I stared into its cold eyes as it scanned me up and down. It weaves its outstretched neck around my bike eying J.J. carefully. She sticks out her tongue as a response.

“Ppphhhbbttt!”

The machine does not respond. It is a SR7800 Border guard. Equipped with a 180 caliber Pendleton, four barrels, with armor piercing shells, it has hypersensitive optical x-rays and can detect 1.800,000,000,000 viral codes. It is a relic from the Code Wars, the company should replace them, but who would dare attack Soni-Metro. Soni-Metro is the largest corporate town in the South West, not to mention the home of Soni-Alpha, the second largest mega-corp. on Earth. I am a Soni-Boy, an old fashion code runner, one of the last. J.J. is my partner, and my sister.

“Identity verified.” the ‘7800 retracts its face into the wall and the city gates open.
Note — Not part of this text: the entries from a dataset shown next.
-- pv_equiv track=rewrite | github.com/pnphan/tropopause | meng2021replication.py | find_pair_in_ranges
-- ===== SOURCE A (Python) =====
-- def find_pair_in_ranges(numbers, range1, range2, range3):
--     """
--     Finds a pair of numbers where one is in range1 and the other in range2.
--
--     Args:
--         numbers (list): List of numbers to search.
--         range1 (tuple): A tuple (min1, max1) defining the first range.
--         range2 (tuple): A tuple (min2, max2) defining the second range.
--
--     Returns:
--         tuple: A pair of numbers (num1, num2) if found, otherwise None.
--     """
--     in_range1 = [num for num in numbers if range1[0] <= num <= range1[1]]
--     in_range2 = [num for num in numbers if range2[0] <= num <= range2[1] or range3[0] <= num <= range3[1]]
--
--     for num1 in in_range1:
--         for num2 in in_range2:
--             if num1 != num2:  # Ensure they are not the same number
--                 return (num1, num2)
--
--     return None
-- ===== SOURCE B (Python) =====
-- def find_pair_in_ranges(numbers, range1, range2, range3):
--     """Single pass: track the first in-range1 value, the first in-range1 value
--     differing from it, and the same two for range2/range3; decide from those."""
--     f1 = f1d = f2 = f2d = None
--     for num in numbers:
--         if range1[0] <= num <= range1[1]:
--             if f1 is None:
--                 f1 = num
--             elif f1d is None and num != f1:
--                 f1d = num
--         if range2[0] <= num <= range2[1] or range3[0] <= num <= range3[1]:
--             if f2 is None:
--                 f2 = num
--             elif f2d is None and num != f2:
--                 f2d = num
--     if f1 is None or f2 is None:
--         return None
--     if f2 != f1:
--         return (f1, f2)
--     if f2d is not None:
--         return (f1, f2d)
--     if f1d is not None:
--         return (f1d, f2)
--     return None
-- ===== Notes on version B (the rewrite author's own statement) =====
-- stated objective: faster
-- what changed: Replaced the two filtered lists and the nested scan by a single pass that tracks only the first in-range1 value, the first differing in-range1 value, and the same two for range2/range3, then decides the answer from those four values.
import Mathlib
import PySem

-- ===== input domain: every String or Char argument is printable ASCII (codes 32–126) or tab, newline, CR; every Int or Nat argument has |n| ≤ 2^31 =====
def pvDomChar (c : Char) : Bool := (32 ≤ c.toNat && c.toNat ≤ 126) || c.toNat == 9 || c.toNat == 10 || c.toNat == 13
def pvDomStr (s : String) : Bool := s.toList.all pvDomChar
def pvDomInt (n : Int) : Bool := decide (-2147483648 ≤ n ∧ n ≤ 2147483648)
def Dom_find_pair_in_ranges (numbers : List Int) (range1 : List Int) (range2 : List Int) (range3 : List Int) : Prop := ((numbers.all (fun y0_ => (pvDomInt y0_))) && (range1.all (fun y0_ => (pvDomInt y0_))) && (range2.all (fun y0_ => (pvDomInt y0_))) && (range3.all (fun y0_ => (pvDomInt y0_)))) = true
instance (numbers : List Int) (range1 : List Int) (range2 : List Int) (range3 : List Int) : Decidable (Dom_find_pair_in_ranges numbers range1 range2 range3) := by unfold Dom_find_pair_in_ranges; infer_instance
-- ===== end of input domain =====

-- B replaces A's nested scan over two filtered lists by one linear pass keeping four
-- running values; objective: faster (O(n) instead of O(n^2)).

-- ===== PORT A =====
-- index access `r[i]`; Pre_ guarantees every access Python performs is in range,
-- so the default 0 is never the value Python would have raised on (exact on Pre_)
def pvGetI (r : List Int) (i : Int) : Int := (PySem.List.pyGet? r i).getD 0

-- `range1[0] <= num <= range1[1]` (&& short-circuits like Python's chained comparison)
def pvIn1 (range1 : List Int) (num : Int) : Bool :=
  decide (pvGetI range1 0 ≤ num) && decide (num ≤ pvGetI range1 1)

-- `range2[0] <= num <= range2[1] or range3[0] <= num <= range3[1]`
def pvIn2 (range2 : List Int) (range3 : List Int) (num : Int) : Bool :=
  (decide (pvGetI range2 0 ≤ num) && decide (num ≤ pvGetI range2 1)) ||
  (decide (pvGetI range3 0 ≤ num) && decide (num ≤ pvGetI range3 1))

-- inner `for num2 in in_range2` loop
def fpirInner (num1 : Int) : List Int → Option (List Int)
  | [] => none
  | num2 :: rest => if num1 ≠ num2 then some [num1, num2] else fpirInner num1 rest

-- outer `for num1 in in_range1` loop
def fpirOuter (in2 : List Int) : List Int → Option (List Int)
  | [] => none
  | num1 :: rest =>
    match fpirInner num1 in2 with
    | some p => some p
    | none => fpirOuter in2 rest

def find_pair_in_ranges (numbers : List Int) (range1 : List Int) (range2 : List Int) (range3 : List Int) : Option (List Int) :=
  let in_range1 := numbers.filter (fun num => pvIn1 range1 num)
  let in_range2 := numbers.filter (fun num => pvIn2 range2 range3 num)
  fpirOuter in_range2 in_range1

-- ===== PORT B =====
-- update one (first value, first differing value) pair with a new in-range element
def fpirUpd : Option Int × Option Int → Int → Option Int × Option Int
  | (none, fd), num => (some num, fd)
  | (some a, none), num => if num ≠ a then (some a, some num) else (some a, none)
  | (some a, some d), _ => (some a, some d)

-- one iteration of Source B's single loop over `numbers`, state ((f1,f1d),(f2,f2d))
def fpirStep (range1 : List Int) (range2 : List Int) (range3 : List Int)
    (st : (Option Int × Option Int) × (Option Int × Option Int)) (num : Int) :
    (Option Int × Option Int) × (Option Int × Option Int) :=
  (if pvIn1 range1 num then fpirUpd st.1 num else st.1,
   if pvIn2 range2 range3 num then fpirUpd st.2 num else st.2)

def find_pair_in_ranges_alt (numbers : List Int) (range1 : List Int) (range2 : List Int) (range3 : List Int) : Option (List Int) :=
  match numbers.foldl (fpirStep range1 range2 range3) ((none, none), (none, none)) with
  | ((f1, f1d), (f2, f2d)) =>
    match f1, f2 with
    | none, _ => none
    | _, none => none
    | some a, some b =>
      if b ≠ a then some [a, b]
      else
        match f2d with
        | some d => some [a, d]
        | none =>
          match f1d with
          | some c => some [c, b]
          | none => none

-- ===== PRECONDITION & SPEC =====
-- Pre_ excludes exactly the inputs where Python A raises an IndexError: a range list
-- too short for an index the evaluation actually reaches (Python's chained comparison
-- and `or` short-circuit, so a 0/1-element range list is safe when no number reaches
-- its missing index).
def Pre_find_pair_in_ranges (numbers : List Int) (range1 : List Int) (range2 : List Int) (range3 : List Int) : Prop :=
  numbers = [] ∨
    ((2 ≤ range1.length ∨ (range1.length = 1 ∧ ∀ n ∈ numbers, ¬ (range1.getD 0 0 ≤ n))) ∧
     (2 ≤ range2.length ∨ (range2.length = 1 ∧ ∀ n ∈ numbers, ¬ (range2.getD 0 0 ≤ n))) ∧
     ((∀ n ∈ numbers, 2 ≤ range2.length ∧ range2.getD 0 0 ≤ n ∧ n ≤ range2.getD 1 0) ∨
      2 ≤ range3.length ∨
      (range3.length = 1 ∧ ∀ n ∈ numbers,
        (2 ≤ range2.length ∧ range2.getD 0 0 ≤ n ∧ n ≤ range2.getD 1 0) ∨ ¬ (range3.getD 0 0 ≤ n))))

instance (numbers : List Int) (range1 : List Int) (range2 : List Int) (range3 : List Int) : Decidable (Pre_find_pair_in_ranges numbers range1 range2 range3) := by unfold Pre_find_pair_in_ranges; infer_instance

def pvWitness_find_pair_in_ranges : List Int × List Int × List Int × List Int :=
  ([1, 5, 9], [0, 3], [4, 6], [8, 10])

def Spec_find_pair_in_ranges (numbers : List Int) (range1 : List Int) (range2 : List Int) (range3 : List Int) (out : Option (List Int)) : Prop := out = find_pair_in_ranges_alt numbers range1 range2 range3
instance (numbers : List Int) (range1 : List Int) (range2 : List Int) (range3 : List Int) (out : Option (List Int)) : Decidable (Spec_find_pair_in_ranges numbers range1 range2 range3 out) := by unfold Spec_find_pair_in_ranges; infer_instance

-- ===== CLAIM (what is proved, stated in full; the proofs are below) =====
def Claim_equal_find_pair_in_ranges : Prop := ∀ (numbers : List Int) (range1 : List Int) (range2 : List Int) (range3 : List Int), Dom_find_pair_in_ranges numbers range1 range2 range3 → Pre_find_pair_in_ranges numbers range1 range2 range3 → Spec_find_pair_in_ranges numbers range1 range2 range3 (find_pair_in_ranges numbers range1 range2 range3)

-- ===== LEMMAS AND PROOFS =====

-- the single fold splits into two independent folds over the two filtered lists
theorem fpir_fold_split (range1 range2 range3 : List Int) :
    ∀ (numbers : List Int) (s1 s2 : Option Int × Option Int),
      numbers.foldl (fpirStep range1 range2 range3) (s1, s2) =
        ((numbers.filter (fun num => pvIn1 range1 num)).foldl fpirUpd s1,
         (numbers.filter (fun num => pvIn2 range2 range3 num)).foldl fpirUpd s2) := by
  intro numbers
  induction numbers with
  | nil => intro s1 s2; rfl
  | cons x t ih =>
    intro s1 s2
    simp only [List.foldl_cons, List.filter_cons]
    by_cases h1 : pvIn1 range1 x = true <;> by_cases h2 : pvIn2 range2 range3 x = true <;>
      simp [fpirStep, h1, h2, ih]

theorem fpirUpd_absorb (a d : Int) : ∀ l : List Int,
    l.foldl fpirUpd (some a, some d) = (some a, some d) := by
  intro l; induction l with
  | nil => rfl
  | cons x t ih => simpa [fpirUpd] using ih

theorem fpirUpd_some_none (a : Int) : ∀ l : List Int,
    l.foldl fpirUpd (some a, none) = (some a, l.find? (fun x => decide (x ≠ a))) := by
  intro l; induction l with
  | nil => rfl
  | cons x t ih =>
    by_cases h : x = a
    · simp [fpirUpd, h, ih]
    · simp [fpirUpd, h, fpirUpd_absorb]

theorem fpirUpd_char : ∀ l : List Int,
    l.foldl fpirUpd (none, none) =
      (match l with
       | [] => (none, none)
       | a :: t => (some a, t.find? (fun x => decide (x ≠ a)))) := by
  intro l; cases l with
  | nil => rfl
  | cons a t => simp [fpirUpd, fpirUpd_some_none]

theorem fpirInner_char (a : Int) : ∀ l : List Int,
    fpirInner a l = (l.find? (fun x => decide (x ≠ a))).map (fun b => [a, b]) := by
  intro l; induction l with
  | nil => rfl
  | cons x t ih =>
    by_cases h : a = x
    · subst h
      rw [List.find?_cons_of_neg (by simp)]
      simpa [fpirInner] using ih
    · rw [List.find?_cons_of_pos (by simpa using Ne.symm h)]
      simp [fpirInner, h]

theorem fpirOuter_const (a : Int) (in2 : List Int) (hne : in2 ≠ [])
    (hall : ∀ x ∈ in2, x = a) : ∀ t : List Int,
    fpirOuter in2 t = (t.find? (fun x => decide (x ≠ a))).map (fun c => [c, a]) := by
  obtain ⟨b, t2, rfl⟩ := List.exists_cons_of_ne_nil hne
  have hb : b = a := hall b (by simp)
  have ht2 : t2.find? (fun x => decide (x ≠ a)) = none := by
    rw [List.find?_eq_none]; intro x hx; simpa using hall x (by simp [hx])
  subst hb
  intro t; induction t with
  | nil => rfl
  | cons c t' ih =>
    by_cases h : c = b
    · subst h
      have hi : fpirInner c (c :: t2) = none := by
        rw [fpirInner_char, List.find?_cons_of_neg (by simp), ht2]; rfl
      rw [List.find?_cons_of_neg (by simp)]
      simpa [fpirOuter, hi] using ih
    · have hi : fpirInner c (b :: t2) = some [c, b] := by
        rw [fpirInner_char, List.find?_cons_of_pos (by simpa using Ne.symm h)]; rfl
      rw [List.find?_cons_of_pos (by simpa using h)]
      simp [fpirOuter, hi]

theorem fpir_key : ∀ (in1 in2 : List Int),
    fpirOuter in2 in1 =
      (match in1, in2 with
       | [], _ => none
       | _ :: _, [] => none
       | a :: t1, b :: t2 =>
         if b ≠ a then some [a, b]
         else
           match t2.find? (fun x => decide (x ≠ b)) with
           | some d => some [a, d]
           | none =>
             match t1.find? (fun x => decide (x ≠ a)) with
             | some c => some [c, b]
             | none => none) := by
  intro in1 in2
  cases in1 with
  | nil => rfl
  | cons a t1 =>
    cases in2 with
    | nil =>
      simp only [fpirOuter, fpirInner_char]
      induction t1 with
      | nil => rfl
      | cons c t' ih => simpa [fpirOuter, fpirInner_char] using ih
    | cons b t2 =>
      by_cases hba : b = a
      · subst hba
        have hhead : fpirInner b (b :: t2) =
            Option.map (fun d => [b, d]) (t2.find? (fun x => decide (x ≠ b))) := by
          rw [fpirInner_char, List.find?_cons_of_neg (by simp)]
        cases hfd : t2.find? (fun x => decide (x ≠ b)) with
        | some d =>
          rw [show (fpirOuter (b :: t2) (b :: t1)) =
                (match fpirInner b (b :: t2) with
                 | some p => some p
                 | none => fpirOuter (b :: t2) t1) from rfl,
              hhead, hfd]
          simp only [ne_eq, decide_not] at hfd
          simp [hfd]
        | none =>
          have hall : ∀ x ∈ (b :: t2), x = b := by
            intro x hx
            rcases List.mem_cons.mp hx with h | h
            · exact h
            · have := List.find?_eq_none.mp hfd x h; simpa using this
          rw [show (fpirOuter (b :: t2) (b :: t1)) =
                (match fpirInner b (b :: t2) with
                 | some p => some p
                 | none => fpirOuter (b :: t2) t1) from rfl,
              hhead, hfd, fpirOuter_const b (b :: t2) (by simp) hall t1,
]
          simp only [ne_eq, decide_not] at hfd
          simp [hfd]
          cases List.find? (fun x => !decide (x = b)) t1 <;> rfl
      · have hi : fpirInner a (b :: t2) = some [a, b] := by
          rw [fpirInner_char, List.find?_cons_of_pos (by simpa using hba)]; rfl
        simp [fpirOuter, hi, hba]

theorem fpir_main (numbers range1 range2 range3 : List Int) :
    find_pair_in_ranges numbers range1 range2 range3 =
      find_pair_in_ranges_alt numbers range1 range2 range3 := by
  unfold find_pair_in_ranges find_pair_in_ranges_alt
  rw [fpir_fold_split, fpirUpd_char, fpirUpd_char, fpir_key]
  cases numbers.filter (fun num => pvIn1 range1 num) with
  | nil => rfl
  | cons a t1 =>
    cases numbers.filter (fun num => pvIn2 range2 range3 num) with
    | nil => rfl
    | cons b t2 => rfl

-- ===== VERDICT (by name: the statement is the Claim_ definition above) =====
theorem find_pair_in_ranges_spec : Claim_equal_find_pair_in_ranges := by
  intro numbers range1 range2 range3 _ _
  exact fpir_main numbers range1 range2 range3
“’Bout time, I thought we’d be there all year!” J.J. hates waiting.

     This is the northern part of town. A hundred years ago, they called this L.A. What is left of that time is all around us, the ruins of a by gone, era before the Corporate Wars of ’87 and the deconstruction of Federal America. Now International Mega-Corps control everything, except the Badlands. There is nothing out there to control. Weather makes it impossible terrain.

     We ride past a gang of Dead Boys. Silicon rocker, refuges of the past. Wanna be rock stars, hard wired full of meta-dope. I nod and show them my heat. They snarl and one of them tosses me the finger. Everybody hates code runners, everybody except the Company. That is why we can go anywhere in the city. Including Soni-Tower West, which is where we’re headed, I should get three mil for this run. Chump change, I know, but J.J.’s gotta eat. I run code to stay alive; I am not built for anything else, Soni owns my system. One day I hope to buy out, take J.J. north to Canada, I hear there are still free humans there in the wilderness.

     I pull up to the entrance of the tower, my dusty Akira 900 reflecting in the glass giant’s door. I look up at the demon, stretching up into the smog. Two-hundred and forty-five stories of Soni glory. Inside are over a billion employees carefully controlling the products of the entire Southwest of Soni-America. I park my bike and tell J.J. to stay put. She has a tendency to run off.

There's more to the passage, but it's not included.